◆ **What the exercise asks**: Using the listing below, copy exactly the lines from the one containing "(lo - 1) :: (stkN arr lo k).filter" to the one containing "((List.range n).map (fun u => leftSpec arr lo u)) t", both lines included, and no others.

◆ **Material for the task**:
_____

-- the fold invariant
lemma scanA_inv (arr : List Int) :
    ∀ k, k ≤ arr.length →
      (((List.range k).map (fun m : Nat => (arr.length : Int) - 1 - (m : Int))).foldl
        (fun (s : List Int × List Int) i =>
          let p := scanPops arr i s.1 s.2
          (i :: p.1, p.2))
        ([], List.replicate arr.length (0 : Int))) =
      (((stkN arr (arr.length - k) k).map (fun j : Nat => (j : Int))),
        ((List.range arr.length).map (fun t => leftSpec arr (arr.length - k) t))) := by
  intro k
  induction k with
  | zero =>
    intro _
    simp only [List.range_zero, List.map_nil, List.foldl_nil]
    refine Prod.ext ?_ ?_
    · simp [stkN]
    · apply List.ext_getElem
      · simp
      · intro t h1 h2
        simp only [List.length_replicate] at h1
        simp only [List.getElem_replicate, List.getElem_map, List.getElem_range]
        unfold leftSpec
        rw [if_neg (by omega)]
  | succ k ih =>
    intro hk
    have hkn : k < arr.length := by omega
    rw [List.range_succ, List.map_append, List.foldl_append, ih (by omega)]
    simp only [List.map_cons, List.map_nil, List.foldl_cons, List.foldl_nil]
    set n := arr.length with hn
    set lo := n - k with hlo
    have hlo1 : 1 ≤ lo := by omega
    have hcast : (n : Int) - 1 - k = ((lo - 1 : Nat) : Int) := by push_cast; omega
    rw [hcast, scanPops_eq arr (lo - 1) _ _ (stkN_pairwise arr lo k)]
    have hmemlen : ∀ u ∈ (stkN arr lo k).filter
        (fun t => decide (arr.getD (lo - 1) 0 ≤ arr.getD t 0)),
        u < ((List.range n).map (fun t => leftSpec arr lo t)).length := by
      intro u hu
      rcases stkN_mem arr lo k (List.mem_of_mem_filter hu) with ⟨_, h2, _⟩
      simp; omega
    have hpair : stkN arr (n - (k + 1)) (k + 1) =
          (lo - 1) :: (stkN arr lo k).filter
            (fun t => decide (arr.getD t 0 < arr.getD (lo - 1) 0)) := by
      have hrange : List.range' (n - (k + 1)) (k + 1) = (lo - 1) :: List.range' lo k := by
        have h1 : n - (k + 1) = lo - 1 := by omega
        have h2 : lo - 1 + 1 = lo := by omega
        rw [h1, List.range'_succ, h2]
      unfold stkN
      rw [hrange, List.filter_cons]
      have hc0 : (decide (lo - 1 - (n - (k + 1)) ≤ rLen arr (lo - 1))) = true := by
        simp; omega
      simp only [hc0, if_pos]
      congr 1
      rw [List.filter_filter]
      apply List.filter_congr
      intro j hj
      rcases List.mem_range'_1.mp hj with ⟨h1, h2⟩
      have hiff := keep_iff arr lo j hlo1 h1
      have hsub : j - (n - (k + 1)) = j - (lo - 1) := by omega
      simp only [hsub]
      by_cases hL : j - (lo - 1) ≤ rLen arr j
      · rcases hiff.mp hL with ⟨ha, hb⟩
        have hb' : arr[j]?.getD 0 < arr[lo - 1]?.getD 0 := hb
        simp [hL, ha, hb']
      · by_cases hA : arr.getD j 0 < arr.getD (lo - 1) 0
        · have hB : ¬ j - lo ≤ rLen arr j := fun hc => hL (hiff.mpr ⟨hc, hA⟩)
          simp [hL, hB]
        · have hA' : ¬ arr[j]?.getD 0 < arr[lo - 1]?.getD 0 := hA
          simp [hL, hA']
    refine Prod.ext ?_ ?_
    · -- stack component
      show ((lo - 1 : Nat) : Int) :: _ = _
      rw [hpair]; simp
    · -- left component
      show ((stkN arr lo k).filter (fun t => decide (arr.getD (lo - 1) 0 ≤ arr.getD t 0))).foldl
             (fun L t => L.set t ((t : Int) - ((lo - 1 : Nat) : Int) - 1))
             ((List.range n).map (fun t => leftSpec arr lo t)) = _
      apply List.ext_getElem
      · rw [length_foldl_set]; simp
      · intro t ht1 ht2
        simp only [List.length_map, List.length_range] at ht2
        have hlen : t < ((List.range n).map (fun u => leftSpec arr lo u)).length := by simp; omega
        have hfold := getD_foldl_set (fun u => (u : Int) - ((lo - 1 : Nat) : Int) - 1)
          ((stkN arr lo k).filter (fun u => decide (arr.getD (lo - 1) 0 ≤ arr.getD u 0)))
          ((List.range n).map (fun u => leftSpec arr lo u)) t hlen
        rw [List.getD_eq_getElem?_getD, List.getElem?_eq_getElem ht1, Option.getD_some] at hfold
        rw [hfold]
        have hrhs : ((List.range n).map (fun u => leftSpec arr (n - (k + 1)) u))[t]'(by simpa using ht2) =
            leftSpec arr (n - (k + 1)) t := by
          simp
        rw [hrhs]
        have hget : ((List.range n).map (fun u => leftSpec arr lo u)).getD t 0 = leftSpec arr lo t := by
          rw [List.getD_eq_getElem?_getD, List.getElem?_map]
          simp [List.getElem?_range ht2]
        rw [hget]
        by_cases hmem : t ∈ (stkN arr lo k).filter
            (fun u => decide (arr.getD (lo - 1) 0 ≤ arr.getD u 0))
        · rcases stkN_mem arr lo k (List.mem_of_mem_filter hmem) with ⟨h1, h2, h3⟩
          have hpop : arr.getD (lo - 1) 0 ≤ arr.getD t 0 := by
            have := (List.mem_filter.mp hmem).2; simpa using this
          have hr : rLen arr t = t - lo := pop_r arr lo t hlo1 h1 h3 hpop
          have hcond : n - (k + 1) ≤ t ∧ rLen arr t < t - (n - (k + 1)) := by omega
          simp only [hmem, if_pos, leftSpec, hcond, and_self, if_true]
          rw [hr]; push_cast; omega
        · simp only [hmem, if_neg, if_false]
          unfold leftSpec
          by_cases hge : lo ≤ t
          · by_cases hpopd : rLen arr t < t - lo
            · have : n - (k + 1) ≤ t ∧ rLen arr t < t - (n - (k + 1)) := by omega
              simp [hpopd, hge, this]
            · have hc : t - lo ≤ rLen arr t := by omega
              have hin : t ∈ stkN arr lo k := by
                unfold stkN
                refine List.mem_filter.mpr ⟨List.mem_range'_1.mpr ⟨hge, by omega⟩, decide_eq_true (by omega)⟩
              have hkeep : arr.getD t 0 < arr.getD (lo - 1) 0 := by
                by_contra hno
                exact hmem (List.mem_filter.mpr ⟨hin, decide_eq_true (by omega)⟩)
              have hnot : ¬ rLen arr t < t - (n - (k + 1)) := by
                have := (keep_iff arr lo t hlo1 hge).mpr ⟨hc, hkeep⟩
                omega
              simp [hpopd, hnot]
          · have h1 : ¬ (lo ≤ t ∧ rLen arr t < t - lo) := by omega
            have h2 : ¬ (n - (k + 1) ≤ t ∧ rLen arr t < t - (n - (k + 1))) := by
              have hle := runLen_le arr (arr.getD t 0) t
              unfold rLen; omega
            simp [h1, h2]
            omega

-- B's inner while equals runLen
lemma altWhile_eq (arr : List Int) (v : Int) :
    ∀ j k, altWhile arr v (k + j) k = k + runLen arr v j := by
  intro j
  induction j with
  | zero =>
    intro k
    rw [altWhile]
    simp [runLen]
  | succ j ih =>
    intro k
    rw [altWhile]
    have hidx : ((k + (j + 1) : Nat) : Int) - 1 - k = ((j : Nat) : Int) := by push_cast; omega
    rw [hidx, PySem.List.pyGetD_natCast]
    by_cases h : v < arr.getD j 0
    · rw [if_pos ⟨by omega, h⟩]
      have : k + (j + 1) = (k + 1) + j := by omega
      rw [this, ih (k + 1)]
      simp only [runLen, if_pos h]; omega
    · rw [if_neg (by intro hc; exact h hc.2)]
      simp only [runLen, if_neg h]
      omega

lemma alt_eq_map (arr : List Int) :
    scan_left_alt arr = (List.range arr.length).map (fun i => (rLen arr i : Int)) := by
  unfold scan_left_alt
  rw [PySem.List.pyRange_one]
  simp only [Int.sub_zero, Int.toNat_natCast]
  rw [List.foldl_map, PySem.List.foldl_append_singleton_eq_map]
  simp only [List.nil_append]
  apply List.map_congr_left
  intro i hi
  have : ((0 : Int) + i).toNat = i := by omega
  rw [show (0 : Int) + (i : Int) = ((i : Nat) : Int) by omega]
  rw [PySem.List.pyGetD_natCast, Int.toNat_natCast]
  have h0 := altWhile_eq arr (arr.getD i 0) i 0
  simp only [Nat.zero_add] at h0
  rw [h0]
  rfl

-- ===== VERDICT (by name: the statement is the Claim_ definition above) =====
theorem scan_left_spec : Claim_equal_scan_left := by
  intro arr _ _
  unfold Spec_scan_left
  have hrange : PySem.List.pyRange ((arr.length : Int) - 1) (-1) (-1) =
      (List.range arr.length).map (fun m : Nat => (arr.length : Int) - 1 - (m : Int)) := by
    rw [PySem.List.pyRange_neg_one]
    have : ((arr.length : Int) - 1 - (-1)).toNat = arr.length := by omega
    rw [this]
  have hbody : scan_left arr =
      scanDrain (0 - 1)
        (((PySem.List.pyRange ((arr.length : Int) - 1) (-1) (-1)).foldl
          (fun (s : List Int × List Int) i =>
            let p := scanPops arr i s.1 s.2
            (i :: p.1, p.2))
          ([], List.replicate arr.length (0 : Int))).1)
        (((PySem.List.pyRange ((arr.length : Int) - 1) (-1) (-1)).foldl
          (fun (s : List Int × List Int) i =>
            let p := scanPops arr i s.1 s.2
            (i :: p.1, p.2))
          ([], List.replicate arr.length (0 : Int))).2) := rfl
  rw [hbody, hrange, scanA_inv arr arr.length (le_refl _)]
  simp only [Nat.sub_self]
  rw [scanDrain_eq, alt_eq_map]
  apply List.ext_getElem
  · rw [length_foldl_set]; simp
  · intro t ht1 ht2
    have hlt : t < arr.length := by simpa using ht2
    have hlen : t < ((List.range arr.length).map (fun u => leftSpec arr 0 u)).length := by
      simp; omega
    have hset := getD_foldl_set (fun u => (u : Int) - (0 - 1) - 1) (stkN arr 0 arr.length) _ t hlen
    rw [List.getD_eq_getElem?_getD, List.getElem?_eq_getElem ht1, Option.getD_some] at hset
    rw [hset]
    have hget : ((List.range arr.length).map (fun u => leftSpec arr 0 u)).getD t 0 =
        leftSpec arr 0 t := by
      rw [List.getD_eq_getElem?_getD, List.getElem?_map]
      simp [List.getElem?_range hlt]
    rw [hget]
    have hrhs : ((List.range arr.length).map (fun i => (rLen arr i : Int)))[t]'(by
        simpa using ht2) = (rLen arr t : Int) := by simp
    rw [hrhs]
    have hle := runLen_le arr (arr.getD t 0) t
    by_cases hmem : t ∈ stkN arr 0 arr.length
    · rcases stkN_mem arr 0 arr.length hmem with ⟨_, _, h3⟩
      have hr : rLen arr t = t := by unfold rLen at *; omega
      simp only [hmem, if_pos, hr]
      omega
    · have hnotfull : ¬ (t - 0 ≤ rLen arr t) := by
        intro hc
        exact hmem (List.mem_filter.mpr
          ⟨List.mem_range'_1.mpr ⟨by omega, by omega⟩, by simpa using hc⟩)
      simp only [hmem, if_neg, if_false, leftSpec]
      have hcnd : (0 ≤ t ∧ rLen arr t < t - 0) := by omega
      simp [hcnd]
      omega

_____

◆ **Written answer**:
          (lo - 1) :: (stkN arr lo k).filter
            (fun t => decide (arr.getD t 0 < arr.getD (lo - 1) 0)) := by
      have hrange : List.range' (n - (k + 1)) (k + 1) = (lo - 1) :: List.range' lo k := by
        have h1 : n - (k + 1) = lo - 1 := by omega
        have h2 : lo - 1 + 1 = lo := by omega
        rw [h1, List.range'_succ, h2]
      unfold stkN
      rw [hrange, List.filter_cons]
      have hc0 : (decide (lo - 1 - (n - (k + 1)) ≤ rLen arr (lo - 1))) = true := by
        simp; omega
      simp only [hc0, if_pos]
      congr 1
      rw [List.filter_filter]
      apply List.filter_congr
      intro j hj
      rcases List.mem_range'_1.mp hj with ⟨h1, h2⟩
      have hiff := keep_iff arr lo j hlo1 h1
      have hsub : j - (n - (k + 1)) = j - (lo - 1) := by omega
      simp only [hsub]
      by_cases hL : j - (lo - 1) ≤ rLen arr j
      · rcases hiff.mp hL with ⟨ha, hb⟩
        have hb' : arr[j]?.getD 0 < arr[lo - 1]?.getD 0 := hb
        simp [hL, ha, hb']
      · by_cases hA : arr.getD j 0 < arr.getD (lo - 1) 0
        · have hB : ¬ j - lo ≤ rLen arr j := fun hc => hL (hiff.mpr ⟨hc, hA⟩)
          simp [hL, hB]
        · have hA' : ¬ arr[j]?.getD 0 < arr[lo - 1]?.getD 0 := hA
          simp [hL, hA']
    refine Prod.ext ?_ ?_
    · -- stack component
      show ((lo - 1 : Nat) : Int) :: _ = _
      rw [hpair]; simp
    · -- left component
      show ((stkN arr lo k).filter (fun t => decide (arr.getD (lo - 1) 0 ≤ arr.getD t 0))).foldl
             (fun L t => L.set t ((t : Int) - ((lo - 1 : Nat) : Int) - 1))
             ((List.range n).map (fun t => leftSpec arr lo t)) = _
      apply List.ext_getElem
      · rw [length_foldl_set]; simp
      · intro t ht1 ht2
        simp only [List.length_map, List.length_range] at ht2
        have hlen : t < ((List.range n).map (fun u => leftSpec arr lo u)).length := by simp; omega
        have hfold := getD_foldl_set (fun u => (u : Int) - ((lo - 1 : Nat) : Int) - 1)
          ((stkN arr lo k).filter (fun u => decide (arr.getD (lo - 1) 0 ≤ arr.getD u 0)))
          ((List.range n).map (fun u => leftSpec arr lo u)) t hlen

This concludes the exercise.